Posts Tagged ‘iTunes’

voiTunes Released!

Friday, November 2nd, 2007

I’ve been working on voiTunes for a couple of months on and off and I’m finally done! I’m proud to say that it has impressed quite a few of my friends and I’m ready to release to the rest of the world (well, just the mac users). You can download it here. It will only work on Mac OS X, and possible Leopard (I have yet to test it on Leopard). If you have Windows, I’m sorry but you’ll have to wait until I port it (if I ever get around to it).

A few notes: I really enjoyed working on the widget, it turned out to be not too difficult but I wasn’t able to add all the functionality that I wanted mostly because I wanted to have something concretely released this week. I have almost working code that adds a couple more features but it’ll take me several more hours to integrate that nicely into the working widget. As a result, functionality is limited, but it still works and works decently well. Recognition isn’t that great, but that isn’t exactly my fault as I’m using a recognition engine for Carnegie Mellon.

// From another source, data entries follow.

-- pv_equiv track=rewrite | github.com/mblesel/bibtex-updater-test | bibio/bib_linter.py | lint_entry
-- ===== SOURCE A (Python) =====
-- def lint_entry(entry: dict) -> dict:
--     """lint entry"""
--     preferred_order = ['author', 'title', 'journal', 'booktitle',
--                         'year', 'volume', 'number', 'pages', 'doi', 'url']
--     linted = {k: entry[k] for k in preferred_order if k in entry}
--     for key in sorted(entry):
--         if key not in linted:
--             linted[key] = entry[key]
--     return linted
-- ===== SOURCE B (Python) =====
-- def lint_entry(entry: dict) -> dict:
--     """lint entry"""
--     preferred_order = ['author', 'title', 'journal', 'booktitle',
--                        'year', 'volume', 'number', 'pages', 'doi', 'url']
--     rank = {k: i for i, k in enumerate(preferred_order)}
--     order = sorted(entry, key=lambda k: (rank.get(k, len(rank)), k))
--     return {k: entry[k] for k in order}
-- ===== Notes on version B (the rewrite author's own statement) =====
-- stated objective: alternative
-- what changed: Replaces A's two-phase construction (comprehension over the preferred list plus a second loop over the sorted remaining keys) with a single sorted() call over all keys using a composite (rank, key) key built from an enumerate-index table, then one dict comprehension.
import Mathlib
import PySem

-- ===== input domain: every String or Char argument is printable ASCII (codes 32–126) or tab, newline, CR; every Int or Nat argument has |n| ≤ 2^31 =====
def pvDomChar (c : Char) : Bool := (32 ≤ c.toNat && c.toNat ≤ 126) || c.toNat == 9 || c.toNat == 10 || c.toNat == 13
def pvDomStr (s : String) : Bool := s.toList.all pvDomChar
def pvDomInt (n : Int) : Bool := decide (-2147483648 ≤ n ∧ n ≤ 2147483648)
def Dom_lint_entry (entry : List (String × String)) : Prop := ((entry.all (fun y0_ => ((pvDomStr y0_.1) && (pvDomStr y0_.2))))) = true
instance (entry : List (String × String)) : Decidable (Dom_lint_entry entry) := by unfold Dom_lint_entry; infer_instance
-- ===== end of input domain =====

-- B replaces A's two-phase build (preferred-key comprehension + separate sorted-remainder loop)
-- by one indexed sort of all keys under a composite (rank, key) key; objective: alternative decomposition.


-- the preferred_order literal both Python versions write out
def pvPreferred : List String :=
  ["author", "title", "journal", "booktitle", "year", "volume", "number", "pages", "doi", "url"]

-- ===== PORT A =====
-- A: linted = {k: entry[k] for k in preferred_order if k in entry}; then for key in sorted(entry):
-- if key not in linted: linted[key] = entry[key].  (entry[k] is looked up only when k is in entry,
-- so Dict.getD with a dummy default is exact.)
def lint_entry (entry : List (String × String)) : List (String × String) :=
  let d := PySem.Dict.ofList entry
  let linted := pvPreferred.foldl
      (fun acc k => if d.contains k then acc.insert k (d.getD k "") else acc) PySem.Dict.empty
  let linted := (PySem.List.sorted d.keys (fun x => x)).foldl
      (fun acc k => if acc.contains k then acc else acc.insert k (d.getD k "")) linted
  linted.items

-- ===== PORT B =====
-- B: rank = {k: i for i, k in enumerate(preferred_order)};
--    order = sorted(entry, key=lambda k: (rank.get(k, len(rank)), k)); return {k: entry[k] for k in order}
def lint_entry_alt (entry : List (String × String)) : List (String × String) :=
  let d := PySem.Dict.ofList entry
  let rank := PySem.Dict.ofList ((PySem.List.enumerate pvPreferred).map (fun p => (p.2, p.1)))
  let order := PySem.List.sorted2 d.keys (fun k => rank.getD k (rank.size : Int)) (fun k => k)
  order.map (fun k => (k, d.getD k ""))

-- ===== PRECONDITION & SPEC =====
def Spec_lint_entry (entry : List (String × String)) (out : List (String × String)) : Prop := out = lint_entry_alt entry
instance (entry : List (String × String)) (out : List (String × String)) : Decidable (Spec_lint_entry entry out) := by unfold Spec_lint_entry; infer_instance

-- ===== CLAIM (what is proved, stated in full; the proofs are below) =====
def Claim_equal_lint_entry : Prop := ∀ (entry : List (String × String)), Dom_lint_entry entry → Spec_lint_entry entry (lint_entry entry)

-- ===== LEMMAS AND PROOFS =====

-- B's rank dictionary, named for the proofs
def pvRank : PySem.Dict String Int :=
  PySem.Dict.ofList ((PySem.List.enumerate pvPreferred).map (fun p => (p.2, p.1)))

def pvLexPair (i : Int) (s : String) : Lex (Int × String) := toLex (i, s)

-- the common shape both sides are reduced to: preferred keys present, in preferred order,
-- followed by the alphabetically sorted non-preferred keys, each paired with its value
def pvShape (entry : List (String × String)) : List (String × String) :=
  ((pvPreferred.filter (fun k => (PySem.Dict.ofList entry).contains k)) ++
    ((PySem.List.sorted (PySem.Dict.ofList entry).keys (fun x => x)).filter
      (fun k => !decide (k ∈ pvPreferred)))).map
    (fun k => (k, (PySem.Dict.ofList entry).getD k ""))

-- A's second loop: inserting only missing keys along a duplicate-free key list
-- is inserting along the keys not already present.
lemma foldl_insert_missing (f : String → String) (sk : List String)
    (init : PySem.Dict String String) (h : sk.Nodup) :
    sk.foldl (fun acc k => if acc.contains k then acc else acc.insert k (f k)) init
      = (sk.filter (fun k => !init.contains k)).foldl (fun acc k => acc.insert k (f k)) init := by
  induction sk generalizing init with
  | nil => rfl
  | cons k t ih =>
    rcases List.nodup_cons.mp h with ⟨hk, ht⟩
    by_cases hc : init.contains k = true
    · simp [List.foldl_cons, hc, ih init ht]
    · have hc' : init.contains k = false := by revert hc; cases init.contains k <;> simp
      have hfc : t.filter (fun k' => !(init.insert k (f k)).contains k')
          = t.filter (fun k' => !init.contains k') := by
        refine List.filter_congr ?_
        intro x hx
        have hne : x ≠ k := fun hxk => hk (hxk ▸ hx)
        simp [PySem.Dict.contains_insert, hne]
      simp [List.foldl_cons, hc', ih (init.insert k (f k)) ht, hfc]

-- sorted2 with an (Int, String) composite key is sorted under the lexicographic key
lemma sorted2_eq_sorted_lex {α : Type} (xs : List α) (k1 : α → Int) (k2 : α → String) :
    PySem.List.sorted2 xs k1 k2 = PySem.List.sorted xs (fun x => pvLexPair (k1 x) (k2 x)) := by
  rw [PySem.List.sorted_eq_foldl_insertBy]
  show List.foldl _ [] xs = _
  have hcmp : (fun a b => decide (k1 a < k1 b) || (!decide (k1 b < k1 a) && decide (k2 a < k2 b)))
      = (fun a b : α => decide (pvLexPair (k1 a) (k2 a) < pvLexPair (k1 b) (k2 b))) := by
    funext a b
    rcases lt_trichotomy (k1 a) (k1 b) with h | h | h
    · simp [pvLexPair, Prod.Lex.lt_iff, h]
    · simp [pvLexPair, Prod.Lex.lt_iff, h]
    · have hne : k1 a ≠ k1 b := ne_of_gt h
      simp only [pvLexPair, Prod.Lex.lt_iff]
      have h1 : ¬ k1 a < k1 b := lt_asymm h
      simp [h1, hne, not_le.mpr h]
  rw [hcmp]
  rfl

-- rank facts about the literal dictionary
lemma pvRank_lt_of_mem : ∀ k ∈ pvPreferred, pvRank.getD k 10 < 10 := by decide

lemma pvRank_pairwise : pvPreferred.Pairwise (fun a b => pvRank.getD a 10 < pvRank.getD b 10) := by decide

lemma pvRank_eq_of_not_mem (k : String) (h : k ∉ pvPreferred) : pvRank.getD k 10 = 10 := by
  have hkeys : pvRank.keys = pvPreferred := by decide
  have hc : pvRank.contains k = false := by
    rw [PySem.Dict.contains_eq_decide_mem_keys, hkeys]
    simpa using h
  exact PySem.Dict.getD_of_not_contains _ _ hc

lemma pvPreferred_nodup : pvPreferred.Nodup := by decide

-- the composite key, as a function
def pvKeyFun (k : String) : Lex (Int × String) := pvLexPair (pvRank.getD k 10) k

-- A reduces to the common shape
lemma lintA_eq (entry : List (String × String)) : lint_entry entry = pvShape entry := by
  simp only [lint_entry, pvShape]
  set d := PySem.Dict.ofList entry with hd
  have hnd : d.keys.Nodup := PySem.Dict.nodup_keys_ofList entry
  set pf := pvPreferred.filter (fun k => d.contains k) with hpf
  have hpfnd : pf.Nodup := pvPreferred_nodup.filter _
  set sk := PySem.List.sorted d.keys (fun x => x) with hsk
  have sknd : sk.Nodup := ((PySem.List.sorted_perm d.keys (fun x => x) false).nodup_iff).mpr hnd
  rw [PySem.List.foldl_if_eq_foldl_filter]
  set linted1 := List.foldl (fun acc k => acc.insert k (d.getD k "")) PySem.Dict.empty pf with hl1
  have h1 : linted1.items = pf.map (fun k => (k, d.getD k "")) := by
    have := PySem.Dict.items_foldl_insert_fresh pf (fun k => k) (fun k => d.getD k "")
      PySem.Dict.empty (by intro a _; simp) (by simpa using hpfnd)
    simpa [hl1] using this
  have hcont1 : ∀ x : String, linted1.contains x = decide (x ∈ pf) := by
    intro x
    rw [PySem.Dict.contains_eq_decide_mem_keys]
    have hkeys1 : linted1.keys = pf := by
      simp only [PySem.Dict.keys, h1, List.map_map]
      exact List.map_id _
    rw [hkeys1]
  rw [foldl_insert_missing _ sk linted1 sknd]
  have hfc : sk.filter (fun k => !linted1.contains k)
      = sk.filter (fun k => !decide (k ∈ pvPreferred)) := by
    refine List.filter_congr ?_
    intro x hx
    have hxk : x ∈ d.keys := ((PySem.List.sorted_perm d.keys (fun x => x) false).mem_iff).mp hx
    have hcx : d.contains x = true := by
      rw [PySem.Dict.contains_eq_decide_mem_keys]; simpa using hxk
    rw [hcont1]
    by_cases hp : x ∈ pvPreferred
    · simp [hpf, List.mem_filter, hp, hcx]
    · simp [hpf, List.mem_filter, hp]
  rw [hfc]
  set rest := sk.filter (fun k => !decide (k ∈ pvPreferred)) with hrest
  have h2 : (List.foldl (fun acc k => acc.insert k (d.getD k "")) linted1 rest).items
      = linted1.items ++ rest.map (fun k => (k, d.getD k "")) := by
    have := PySem.Dict.items_foldl_insert_fresh rest (fun k => k) (fun k => d.getD k "") linted1
      (by
        intro a ha
        have hp : a ∉ pvPreferred := by
          have := (List.mem_filter.mp ha).2
          simpa using this
        have hnp : a ∉ pf := fun hin => hp (List.mem_filter.mp hin).1
        rw [hcont1]; simpa using hnp)
      (by simpa using sknd.filter _)
    simpa using this
  rw [h2, h1, ← List.map_append]

-- B reduces to the common shape
lemma lintB_eq (entry : List (String × String)) : lint_entry_alt entry = pvShape entry := by
  simp only [lint_entry_alt, pvShape]
  set d := PySem.Dict.ofList entry with hd
  have hnd : d.keys.Nodup := PySem.Dict.nodup_keys_ofList entry
  set pf := pvPreferred.filter (fun k => d.contains k) with hpf
  have hpfnd : pf.Nodup := pvPreferred_nodup.filter _
  set sk := PySem.List.sorted d.keys (fun x => x) with hsk
  have sknd : sk.Nodup := ((PySem.List.sorted_perm d.keys (fun x => x) false).nodup_iff).mpr hnd
  set rest := sk.filter (fun k => !decide (k ∈ pvPreferred)) with hrest
  have hrk : PySem.Dict.ofList ((PySem.List.enumerate pvPreferred).map (fun p => (p.2, p.1))) = pvRank := rfl
  have h10 : ((PySem.Dict.size pvRank : Nat) : Int) = 10 := by decide
  rw [hrk, h10, sorted2_eq_sorted_lex]
  have horder : PySem.List.sorted d.keys (fun k => pvLexPair (pvRank.getD k 10) k) = pf ++ rest := by
    apply PySem.List.sorted_eq_of_perm_of_pairwise_lt
    · -- permutation
      have h1 : pf.Perm (d.keys.filter (fun k => decide (k ∈ pvPreferred))) := by
        rw [List.perm_ext_iff_of_nodup hpfnd (hnd.filter _)]
        intro a
        simp [hpf, List.mem_filter, PySem.Dict.contains_eq_decide_mem_keys, and_comm]
      have h2 : rest.Perm (d.keys.filter (fun k => !decide (k ∈ pvPreferred))) :=
        (PySem.List.sorted_perm d.keys (fun x => x) false).filter _
      exact (h1.append h2).trans (List.filter_append_perm _ d.keys)
    · -- strictly increasing under the composite key
      rw [List.pairwise_append]
      refine ⟨?_, ?_, ?_⟩
      · refine (pvRank_pairwise.filter _).imp ?_
        intro a b hab
        exact Prod.Lex.lt_iff.mpr (Or.inl hab)
      · have hskpw : sk.Pairwise (fun a b : String => a < b) := by
          have hle : sk.Pairwise (fun a b : String => a ≤ b) :=
            PySem.List.sorted_pairwise d.keys (fun x => x)
          have hne : sk.Pairwise (fun a b : String => a ≠ b) := sknd
          exact (hle.and hne).imp (fun h => lt_of_le_of_ne h.1 h.2)
        refine (hskpw.filter _).imp_of_mem ?_
        intro a b ha hb hab
        have hpa : a ∉ pvPreferred := by simpa using (List.mem_filter.mp ha).2
        have hpb : b ∉ pvPreferred := by simpa using (List.mem_filter.mp hb).2
        refine Prod.Lex.lt_iff.mpr (Or.inr ⟨?_, ?_⟩)
        · simp [pvLexPair, pvRank_eq_of_not_mem a hpa, pvRank_eq_of_not_mem b hpb]
        · simpa [pvLexPair] using hab
      · intro a ha b hb
        have hpa : a ∈ pvPreferred := (List.mem_filter.mp ha).1
        have hpb : b ∉ pvPreferred := by simpa using (List.mem_filter.mp hb).2
        refine Prod.Lex.lt_iff.mpr (Or.inl ?_)
        show pvRank.getD a 10 < pvRank.getD b 10
        rw [pvRank_eq_of_not_mem b hpb]
        exact pvRank_lt_of_mem a hpa
  rw [horder, List.map_append]

-- ===== VERDICT =====
theorem lint_entry_spec : Claim_equal_lint_entry := by
  intro entry _
  unfold Spec_lint_entry
  rw [lintA_eq, lintB_eq]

Please post comments, criticisms (be harsh!), or any other feedback.

Voice Recognition Media Library

Thursday, September 20th, 2007

It’s time to finally let the cat out of the bag. I announced about a month ago that I was working on a really cool project and now I’m finally going to talk about it. From the title, it’s pretty obvious that the project involves voice recognition and media libraries. Well, here we go!

I worked at a company called Tellme this summer, and all of their technology revolves around voice recognition. Anyway, after working on voice applications for them, I thought it’d be really cool to extend iTunes to take voice commands. I talked to some of my fellow interns about third party voice recognition software that I could use, and got started.

First, let me talk about some of the software I’m using. My voice recognition tool is called sphinx. It’s an open source Java package provided by Carnegie Mellon that’s really easy to extend. Sphinx was a bit difficult to install, but once that’s done, they provide a lot of demos that you can just look at and add on to. I just took their “hello world” demo, and added a bunch of stuff to it to get my media library recognition to work. If you’re at all interested (and because you’re still reading, I take it that you are) I strongly recommend checking out their software, playing with it and extending it to build your own applications.

On the other side of the application, I’m using a perl module to control iTunes. The module just has functions that output some applescript, so unfortunately this project can only be installed on top of OS X right now, but it’s a really simple, easy to use interface to applescript and therefore iTunes. This is what I really love about perl; there are so many libraries for perl that you can do pretty much whatever you want, just with installing a couple of modules onto your computer. I’m also using perl for XML parsing and other file handling, while I’m using Java for the user interface and interaction to sphinx.

Ok, so what exactly does my prototype do? Essentially, I have a java program that starts up the sphinx recognizer, waits for the user to say something like “itunes play”, “itunes pause”, “itunes next”, or “itunes select”, and then it processes the command, and sends a command to iTunes. “Play”, “pause”, and “next” are self explanatory, but “select” is a little more intricate. When the users says “itunes select,” the program prompts you to say an artist name, and then a track name by that artist and then it searches your iTunes library and plays that specific track. That’s the program from a high level.

Looking deeper down, the Java code is just a loop that waits for recognition, but I use different grammars each time. The main procedure just has a grammar that accepts the “iTunes” commands. Each command outputs a different string, which I send as the argument to a perl script. The perl script then uses the applescript library to send a command to iTunes.

Prior to loading the recognizer, I use perl’s XML libraries to parse “Itunes Media Libary.xml,” the file that stores all of iTunes’ track information. Then when the user says, “itunes select,” I dynamically generate a grammar composed of a list of all the artists in your music library. Then when you say an artist name, I dynamically generate a grammar of all the song titles. Once I have the artist name and the song name, I pass the information into the perl script, which again sends the commands to iTunes. On the whole, the project doesn’t seem too complicated, but there’s quite a bit of code involved, and it’s definitely more challenging than any of the other projects I’ve worked on.

My current prototype is fully operating as I just described, but it’s certainly not complete. Before I actually publicize and maybe distribute my software, I want to fully integrate it into iTunes as a plug-in. I also need to improve recognition, because my ultimate goal is to just leave the plug-in on, but it should know when it should be listening and when it shouldn’t. Finally, I also want to let the system learn artist and track names, because as of now, it only understands legitimate English words and a lot or artists names aren’t English words. I want to build a feature that allows you to train the system when you first run it, so that it learns this names and recognizes them for later runs.

Of course all of my aspiration and additions are a lot more challenging than just getting my prototype running, but I really think this project is cool and that it’s worthwhile for me to spend my time on. It would be amazing to show off to my friends, peers, and, of course, recruiters. What’s more important, though, is that I’ll learn a lot about building a stable, user-friendly, product that integrates a lot of different technologies. I hope to make this a project that I take from start to finish, spending time on all aspects of product development. It’s a challenge, but it’s been fun so far, and it’ll be so worth it when it’s complete.